Obviously not problem solved - but the point is that small and frequent (daily, in this case) decisions can have a much larger impact over time.

Segueing back into priorities - there needs to be an aspect of personal sustainability within your life. An extra 30 minutes each day may mean an extra 10 years of life in the long term. Not only in relation to your physical health, but also your mental health and wellbeing. Feeling perpetually tired, sluggish and stressed are the warning signs for the breakdown of an individual and their ability to maintain relationships with others. My advice is this - include health into your list of responsibilities, and whilst it doesn’t have to be on the top of the list as priorities will vary person to person - a proactive attitude towards your physical and emotional health has positive implications for responsibilities and recreation in the long run.

Recreation

What each individual does in their free time is so variable, that it wouldn’t be as simple to outline objective priorities. Unlike things such as working for financial security, the nature of recreational activities is that they are done out of enjoyment instead of necessity - and this rarely includes someone’s workplace activities. There are common examples of how an individual will use their free time, such as watching TV or playing video games, but even the most common of examples can’t encompass the range of interests found within the population. The challenge with recreational activities is that we usually feel we can’t dedicate as much time to them as we’d like - all work and no play makes anyone a dull person. As I’ve already mentioned, the amount of truth within this is quite subjective - as there are those of us who could spend a work day equivalent doing their hobby and still feel as if it wasn’t long enough. I advocate for everyone having some hobby, activity or passion in their life which they pursue - but when it comes to finding balance with the tasks that consume your time, assessing and determining what’s important is key. Prioritising your tasks is solely your decision - as the subjective emphasis you place on each is subjective to you. Unless you’ve been able to build your passion into your career, the aforementioned responsibilities - financial security, family and health - need to be maintained first. No one can tell you exactly what the right amount for these things are, but they should be your priority when planning your week.

Recreation doesn’t just include the things that you already do for fun, but also activities that you want to add into your schedule. Prioritising could mean making time to fit in something new whilst maintaining everything else, or reducing the amount of time you spend on certain tasks - allowing you to take part in a new hobby. An important question to ask yourself about your recreation is whether or not it’s really satisfying you. Just because you’ve been watching Netflix after work every day for the last year doesn’t mean you won’t enjoy replacing that with something else.

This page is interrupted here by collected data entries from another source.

lemma inv_large (u : List String) (l : List (String × List String)) :
    ∀ (st : Int × PySem.Dict String (List String) × String)
      (m : Option (String × List String)),
      (l.map Prod.fst).Nodup →
      (∀ p ∈ l, st.2.1.contains p.1 = false) →
      R2 u st m →
      R2 u (l.foldl (pvStepA u) st) (l.foldl (pvStepM2 u) m) := by
  induction l with
  | nil => intro st m _ _ h; simpa using h
  | cons x t ih =>
    intro st m hnd hfresh h
    simp only [List.map_cons, List.nodup_cons, List.mem_map] at hnd
    have hxt : ∀ p ∈ t, p.1 ≠ x.1 := by
      intro p hp hpe
      exact hnd.1 ⟨p, hp, hpe⟩
    simp only [List.foldl_cons]
    have h0 := pvIsz_nonneg u x.2
    have hl0 := pvSlen_nonneg x.2
    rcases h with ⟨hm, hs, hitems⟩ | ⟨kb, vb, hm, hv, hfold⟩
    · subst hm
      rw [stepA_gt u st x (by omega)]
      refine ih _ _ hnd.2 ?_ ?_
      · intro p hp
        simp [PySem.Dict.contains_insert, hxt p hp]
      · exact Or.inr ⟨x.1, x.2, rfl, rfl, singleton_opt_fold x.1 x.2⟩
    · subst hm
      have hvb0 : 0 ≤ st.1 := hv ▸ pvIsz_nonneg u vb
      have hM : ∀ (c : Bool) y, ((decide (pvIsz u vb < pvIsz u y.2) ||
            !decide (pvIsz u y.2 < pvIsz u vb) && decide (pvSlen vb < pvSlen y.2)) = c) →
          pvStepM2 u (some (kb, vb)) y = (if c then some y else some (kb, vb)) := by
        intro c y hc
        simp only [pvStepM2, hc]
      rcases lt_trichotomy (pvIsz u x.2) st.1 with hlt | heq | hgt
      · -- strictly smaller: both sides keep their state
        rw [stepA_lt u st x hlt, hM false x (by
          simp only [Bool.or_eq_false_iff, Bool.and_eq_false_iff, decide_eq_false_iff_not,
            Bool.not_eq_false', decide_eq_true_eq]
          omega)]
        refine ih _ _ hnd.2 (fun p hp => hfresh p (List.mem_cons_of_mem _ hp)) ?_
        exact Or.inr ⟨kb, vb, rfl, hv, hfold⟩
      · -- equal: A appends to opt, B falls through to the second key
        have hxfresh : st.2.1.contains x.1 = false := hfresh x List.mem_cons_self
        rw [stepA_eq u st x heq,
            hM (decide (pvSlen vb < pvSlen x.2)) x (by
              by_cases hc : pvSlen vb < pvSlen x.2 <;>
                simp only [hc, decide_true, decide_false, Bool.or_true, Bool.or_false,
                  Bool.and_true, Bool.and_false, Bool.or_eq_true, decide_eq_true_eq,
                  decide_eq_false_iff_not, Bool.not_eq_true'] <;> omega)]
        refine ih _ _ hnd.2 ?_ ?_
        · intro p hp
          rw [PySem.Dict.contains_insert st.2.1 x.1 p.1 x.2]
          simp [hxt p hp, hfresh p (List.mem_cons_of_mem _ hp)]
        · have hfold' : (st.2.1.insert x.1 x.2).items.foldl pvLvkStep (-1, none) =
              if pvSlen vb < pvSlen x.2 then (pvSlen x.2, some x.1) else (pvSlen vb, some kb) := by
            rw [PySem.Dict.items_insert_of_not_contains st.2.1 x.2 hxfresh, List.foldl_append, hfold]
            simp only [List.foldl_cons, List.foldl_nil, pvLvkStep, gt_iff_lt]
          by_cases hc : pvSlen vb < pvSlen x.2
          · rw [if_pos (by simpa using hc)]
            refine Or.inr ⟨x.1, x.2, rfl, heq, ?_⟩
            rw [hfold', if_pos hc]
          · rw [if_neg (by simpa using hc)]
            refine Or.inr ⟨kb, vb, rfl, hv, ?_⟩
            rw [hfold', if_neg hc]
      · -- strictly bigger: both sides reset
        rw [stepA_gt u st x hgt, hM true x (by
          simp only [Bool.or_eq_true, decide_eq_true_eq]
          left; omega), if_pos rfl]
        refine ih _ _ hnd.2 ?_ ?_
        · intro p hp
          simp [PySem.Dict.contains_insert, hxt p hp]
        · exact Or.inr ⟨x.1, x.2, rfl, rfl, singleton_opt_fold x.1 x.2⟩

Humans are creatures of habit, and as such can have a certain inertia, making it hard to change our ways - especially if our current recreations are ‘easier’ in the sense that they’re more accessible or place less demand on our energy levels. To sum up this section - having enjoyable activities in your life allow you to appreciate your free time and unwind from the stressful parts of your life. Just as you plan your responsibilities - make the time to engage in recreation, for your enjoyment and self-care. Do so within reason, as to not let the fundamentals of living deteriorate beyond your control.

Prioritization

Logically choosing which tasks in your life are more crucial is what separates the important from the unimportant - and this is often easier said than done. How can I decide what requires more time, if I feel that many of my tasks are equally as important? Introducing some kind of method when doing so assists in accurately categorising and removing personal biases during this selection. Most of us will have anecdotal examples of others (or even ourselves) who succumbed to overindulging in recreational activities or vices - having not been able to prioritize successfully. I would argue that finding the ‘correct’ balance for yourself is difficult, and is a continuous process which changes depending on current life circumstances. A new parent will obviously have to increase the amount of time they dedicate to family, while childless people like myself may have more time to use for relaxation. As I mentioned in the opening segment -  engaging in a structured approach (like documenting how you spend your time during the week), you can work towards a better understanding of how and where your days are spent. Effective time management is a skill - and as we’ve written in many of our preceding articles, these skills take time & practice to develop. Moving forward, I’d like to introduce a popular prioritization tool for those looking to improve their time management ability. I will preface this method by saying that it is one of many, and may not work for everyone - so if you try it and it doesn’t feel right for you,  don’t be disheartened, self-reflect on what worked & didn’t, then seek a more applicable method for yourself.

Priority Quadrant

(REF 1)

A priority quadrant is a tool that helps you track priority and time for each task. 

This method works for daily tasks, and can be scaled up to longer periods as needed. Other methods may help you track how important something is, while others assist you in remembering the due date - but by combining both into an intuitive system like the priority quadrant, conceptualising your schedule is much simpler, and lessens the jumble within your head that comes with  demands on your time. When I refer to this method as intuitive, I mean that the system itself is quite self-explanatory - simply by looking at the quadrant above, you’re able to gain an understanding of how the process works.

(REF 2)

The above image gives examples of the kinds of tasks someone may allocate to each of these quadrants.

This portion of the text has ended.